* [WHAT YOU HAVE TO DO] Return every line of the records that includes the string "below".

* [AVAILABLE RECORDS]
* * *
-- ===== VERDICT (by name: the statement is the Claim_ definition above) =====
set_option maxHeartbeats 4000000 in
theorem should_suppress_issue_spec : Claim_equal_should_suppress_issue := by
  intro issue_text assumptions _ hpre
  unfold Spec_should_suppress_issue
  simp only [should_suppress_issue, should_suppress_issue_alt]
  rw [pvActive_any (PySem.Str.lower issue_text) assumptions hpre]
  unfold pvA_check2 pvA_check3
  simp only [List.any_cons, List.any_nil, Bool.or_false]
  generalize PySem.Str.isIn "rishi posts" (pvSectionText assumptions "Reddit & Social Media") = p1
  generalize PySem.Str.isIn "service account exists" (pvSectionText assumptions "Credentials & Service Accounts") = p2
  generalize PySem.Str.isIn "signed off" (pvSectionText assumptions "Quality Assurance") = p3
  generalize PySem.Str.isIn "reddit" (PySem.Str.lower issue_text) = r
  generalize PySem.Str.isIn "credential" (PySem.Str.lower issue_text) = c
  generalize PySem.Str.isIn "post" (PySem.Str.lower issue_text) = po
  generalize PySem.Str.isIn "search console" (PySem.Str.lower issue_text) = sc
  generalize PySem.Str.isIn "gsc" (PySem.Str.lower issue_text) = g
  generalize PySem.Str.isIn "google" (PySem.Str.lower issue_text) = go
  generalize PySem.Str.isIn "dashboard" (PySem.Str.lower issue_text) = d
  generalize PySem.Str.isIn "qa" (PySem.Str.lower issue_text) = q
  generalize PySem.Str.isIn "quality assurance" (PySem.Str.lower issue_text) = qa
  cases p1 <;> cases p2 <;> cases p3 <;> cases r <;> cases c <;> cases po <;>
    cases sc <;> cases g <;> cases go <;> cases d <;> cases q <;> cases qa <;> rfl
-- pv_equiv track=rewrite | github.com/AndreaStudy/PythonAlgo | programmers/디펜스게임/sol.py | solution
-- ===== SOURCE A (Python) =====
-- from heapq import heappop, heappush
--
-- def solution(n, k , enemy):
--   if k >= len(enemy):
--     return len(enemy)
--
--   answer = 0
--   num = 0
--   hq = []
--
--   for e in enemy:
--     heappush(hq, -e)
--     num += e
--     if num > n:
--       if not k:
--         break
--       k -= 1
--       num += heappop(hq)
--     answer += 1
--
--   return answer
-- ===== SOURCE B (Python) =====
-- def solution(n, k, enemy):
--     # Greedy without a heap: keep the surviving waves in a plain list, track
--     # remaining health, and when it drops below zero spend a shield on the
--     # largest wave found by a linear scan.
--     if k >= len(enemy):
--         return len(enemy)
--     waves = []
--     hp = n
--     shields = 0
--     for count, e in enumerate(enemy):
--         waves.append(e)
--         hp -= e
--         if hp < 0:
--             if shields == k:
--                 return count
--             shields += 1
--             m = max(waves)
--             waves.remove(m)
--             hp += m
--     return len(enemy)
-- ===== Notes on version B (the rewrite author's own statement) =====
-- stated objective: simpler
-- what changed: B drops heapq entirely: instead of a negated min-heap and a shield countdown it keeps the surviving waves in a plain list, tracks remaining health downward, and when health goes negative finds the biggest wave by a linear max scan and removes it, counting shields up.
import Mathlib
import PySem

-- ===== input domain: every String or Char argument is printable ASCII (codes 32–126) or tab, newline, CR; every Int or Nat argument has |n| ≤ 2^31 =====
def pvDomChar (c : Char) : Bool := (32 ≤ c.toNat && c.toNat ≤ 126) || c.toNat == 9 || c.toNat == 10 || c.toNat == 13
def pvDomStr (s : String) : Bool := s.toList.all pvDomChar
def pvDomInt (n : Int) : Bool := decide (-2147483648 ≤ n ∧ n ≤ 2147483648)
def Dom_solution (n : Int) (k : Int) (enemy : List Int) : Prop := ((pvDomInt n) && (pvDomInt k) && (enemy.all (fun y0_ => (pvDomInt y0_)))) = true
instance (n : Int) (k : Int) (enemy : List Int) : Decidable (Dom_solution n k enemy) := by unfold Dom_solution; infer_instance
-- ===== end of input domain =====

-- B replaces A's negated min-heap and shield countdown by a plain list of waves,
-- a linear max scan at shield time and a remaining-health accumulator (objective: simpler).

-- ===== PORT A =====
-- heapq is modelled behaviourally: the heap is kept as an ascending sorted list,
-- heappush = ordered insert, heappop = take the head (= the minimum); the values
-- pushed and popped are exactly those of Python's heapq, so the port is exact.
def hpush (a : Int) : List Int → List Int
  | [] => [a]
  | x :: xs => if a ≤ x then a :: x :: xs else x :: hpush a xs

-- the for-loop of A; heappop = headI/tail: exact because hq1 was just pushed to, so it is nonempty
def solutionLoop (n : Int) : Int → Int → Int → List Int → List Int → Int
  | _, answer, _, _, [] => answer
  | k, answer, num, hq, e :: rest =>
      let hq1 := hpush (-e) hq
      let num1 := num + e
      if num1 > n then
        if k = 0 then answer
        else solutionLoop n (k - 1) (answer + 1) (num1 + hq1.headI) hq1.tail rest
      else solutionLoop n k (answer + 1) num1 hq1 rest

def solution (n : Int) (k : Int) (enemy : List Int) : Int :=
  if k ≥ (enemy.length : Int) then (enemy.length : Int)
  else solutionLoop n k 0 0 [] enemy

-- ===== PORT B =====
-- the for-loop of Source B; returns some count on the early `return count`, none when the
-- loop completes (the wrapper then returns len(enemy)).
-- max(waves1) / waves1.remove(m) use .getD: exact because waves1 was just appended to,
-- so it is nonempty and m ∈ waves1.
def altLoop (n : Int) (k : Int) : List Int → Int → Int → Int → List Int → Option Int
  | _, _, _, _, [] => none
  | waves, hp, shields, count, e :: rest =>
      let waves1 := waves ++ [e]
      let hp1 := hp - e
      if hp1 < 0 then
        if shields = k then some count
        else
          let m := (PySem.List.max? waves1 (fun x => x)).getD 0
          altLoop n k ((PySem.List.remove? waves1 m).getD []) (hp1 + m) (shields + 1) (count + 1) rest
      else altLoop n k waves1 hp1 shields (count + 1) rest

def solution_alt (n : Int) (k : Int) (enemy : List Int) : Int :=
  if k ≥ (enemy.length : Int) then (enemy.length : Int)
  else (altLoop n k [] n 0 0 enemy).getD (enemy.length : Int)

-- ===== PRECONDITION & SPEC =====
def Spec_solution (n : Int) (k : Int) (enemy : List Int) (out : Int) : Prop := out = solution_alt n k enemy
instance (n : Int) (k : Int) (enemy : List Int) (out : Int) : Decidable (Spec_solution n k enemy out) := by unfold Spec_solution; infer_instance

-- ===== CLAIM (what is proved, stated in full; the proofs are below) =====
def Claim_equal_solution : Prop := ∀ (n : Int) (k : Int) (enemy : List Int), Dom_solution n k enemy → Spec_solution n k enemy (solution n k enemy)

-- ===== LEMMAS AND PROOFS =====

theorem hpush_perm (a : Int) (l : List Int) : (hpush a l).Perm (a :: l) := by
  induction l with
  | nil => simp [hpush]
  | cons x xs ih =>
      simp only [hpush]
      split
      · exact List.Perm.refl _
      · exact (List.Perm.cons x ih).trans (List.Perm.swap a x xs)

theorem hpush_pairwise (a : Int) (l : List Int) (h : l.Pairwise (· ≤ ·)) :
    (hpush a l).Pairwise (· ≤ ·) := by
  induction l with
  | nil => simp [hpush]
  | cons x xs ih =>
      obtain ⟨hx, hxs⟩ := List.pairwise_cons.mp h
      simp only [hpush]
      split
      · next hax =>
          refine List.pairwise_cons.mpr ⟨?_, h⟩
          intro b hb
          rcases List.mem_cons.mp hb with rfl | hb'
          · exact hax
          · exact le_trans hax (hx _ hb')
      · next hax =>
          refine List.pairwise_cons.mpr ⟨?_, ih hxs⟩
          intro b hb
          rcases List.mem_cons.mp ((hpush_perm a xs).mem_iff.mp hb) with rfl | hb'
          · omega
          · exact hx _ hb'

-- the coupled-loop invariant: A's heap is (a permutation of) B's negated wave list,
-- A's num and B's hp are complements, A's shield countdown matches B's shield count-up.
theorem loop_eq (n k0 : Int) :
    ∀ (rest : List Int) (s answer num : Int) (hq waves : List Int),
      hq.Pairwise (· ≤ ·) → hq.Perm (waves.map (fun x => -x)) →
      solutionLoop n (k0 - s) answer num hq rest
        = (altLoop n k0 waves (n - num) s answer rest).getD (answer + rest.length) := by
  intro rest
  induction rest with
  | nil => intro s answer num hq waves _ _; simp [solutionLoop, altLoop]
  | cons e rest ih =>
      intro s answer num hq waves hsort hperm
      simp only [solutionLoop, altLoop]
      have hperm1 : (hpush (-e) hq).Perm (((waves ++ [e]).map (fun x => -x))) := by
        refine (hpush_perm (-e) hq).trans ?_
        have h1 : ((waves ++ [e]).map (fun x => -x)) = waves.map (fun x => -x) ++ [-e] := by simp
        rw [h1]
        exact (hperm.cons (-e)).trans (List.perm_append_singleton (-e) _).symm
      have hsort1 : (hpush (-e) hq).Pairwise (· ≤ ·) := hpush_pairwise _ _ hsort
      have hcond : (num + e > n) ↔ (n - num - e < 0) := by omega
      by_cases hgt : num + e > n
      · rw [if_pos hgt, if_pos (hcond.mp hgt)]
        by_cases hk : s = k0
        · rw [if_pos (by omega : k0 - s = 0), if_pos hk]
          simp
        · rw [if_neg (by omega : ¬ k0 - s = 0), if_neg hk]
          have hne : waves ++ [e] ≠ [] := by simp
          obtain ⟨m, hm⟩ : ∃ m, PySem.List.max? (waves ++ [e]) (fun x => x) = some m := by
            rcases h : PySem.List.max? (waves ++ [e]) (fun x => x) with _ | m
            · exact absurd ((PySem.List.max?_eq_none_iff _ _).mp h) hne
            · exact ⟨m, rfl⟩
          have hmmem : m ∈ waves ++ [e] := PySem.List.max?_mem hm
          have hmmax : ∀ y ∈ waves ++ [e], y ≤ m := fun y hy => PySem.List.max?_isMax hm y hy
          obtain ⟨h0, t, hht⟩ : ∃ h0 t, hpush (-e) hq = h0 :: t := by
            cases hhq : hpush (-e) hq with
            | nil =>
                exfalso
                have hlen := hperm1.length_eq
                rw [hhq] at hlen; simp at hlen
            | cons h0 t => exact ⟨h0, t, rfl⟩
          have hmem_neg : (-m) ∈ hpush (-e) hq :=
            hperm1.mem_iff.mpr (List.mem_map.mpr ⟨m, hmmem, rfl⟩)
          have hhead : h0 = -m := by
            have hh0mem : h0 ∈ hpush (-e) hq := by rw [hht]; exact List.mem_cons_self
            obtain ⟨x, hx, hxe⟩ := List.mem_map.mp (hperm1.mem_iff.mp hh0mem)
            rw [hht] at hmem_neg
            rcases List.mem_cons.mp hmem_neg with heq | hmt
            · omega
            · have h2 : h0 ≤ -m := by
                rw [hht] at hsort1
                exact (List.pairwise_cons.mp hsort1).1 _ hmt
              have h1 : -m ≤ -x := by have := hmmax x hx; omega
              omega
          have hrem : PySem.List.remove? (waves ++ [e]) m = some ((waves ++ [e]).erase m) :=
            PySem.List.remove?_eq_some_erase _ m hmmem
          have htail : t.Perm ((((waves ++ [e]).erase m).map (fun x => -x))) := by
            have hinj : Function.Injective (fun x : Int => -x) := fun a b h => by
              simpa using congrArg Neg.neg h
            rw [List.map_erase hinj]
            have hperase := hperm1.erase h0
            rw [hht, List.erase_cons_head] at hperase
            rw [show ((-m : Int)) = h0 from hhead.symm]
            exact hperase
          have htsort : t.Pairwise (· ≤ ·) := by
            rw [hht] at hsort1; exact (List.pairwise_cons.mp hsort1).2
          have hrec := ih (s + 1) (answer + 1) (num + e + -m) t ((waves ++ [e]).erase m) htsort htail
          rw [hht]
          simp only [List.headI, List.tail, hm, Option.getD_some, hrem]
          rw [hhead]
          rw [show k0 - s - 1 = k0 - (s + 1) from by omega]
          rw [show n - num - e + m = n - (num + e + -m) from by omega]
          rw [hrec]
          congr 1
          simp only [List.length_cons]
          push_cast
          ring
      · rw [if_neg hgt, if_neg (fun h => hgt (hcond.mpr h))]
        have hrec := ih s (answer + 1) (num + e) (hpush (-e) hq) (waves ++ [e]) hsort1 hperm1
        rw [show n - num - e = n - (num + e) from by omega]
        rw [hrec]
        congr 1
        simp only [List.length_cons]
        push_cast
        ring

-- ===== VERDICT (by name: the statement is the Claim_ definition above) =====
theorem solution_spec : Claim_equal_solution := by
  intro n k enemy _
  unfold Spec_solution solution solution_alt
  by_cases hk : k ≥ (enemy.length : Int)
  · rw [if_pos hk, if_pos hk]
  · rw [if_neg hk, if_neg hk]
    have h := loop_eq n k enemy 0 0 0 [] [] (by simp) (by simp)
    simpa using h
* * *
* [ANSWER]
--     # remaining health, and when it drops below zero spend a shield on the
-- ===== CLAIM (what is proved, stated in full; the proofs are below) =====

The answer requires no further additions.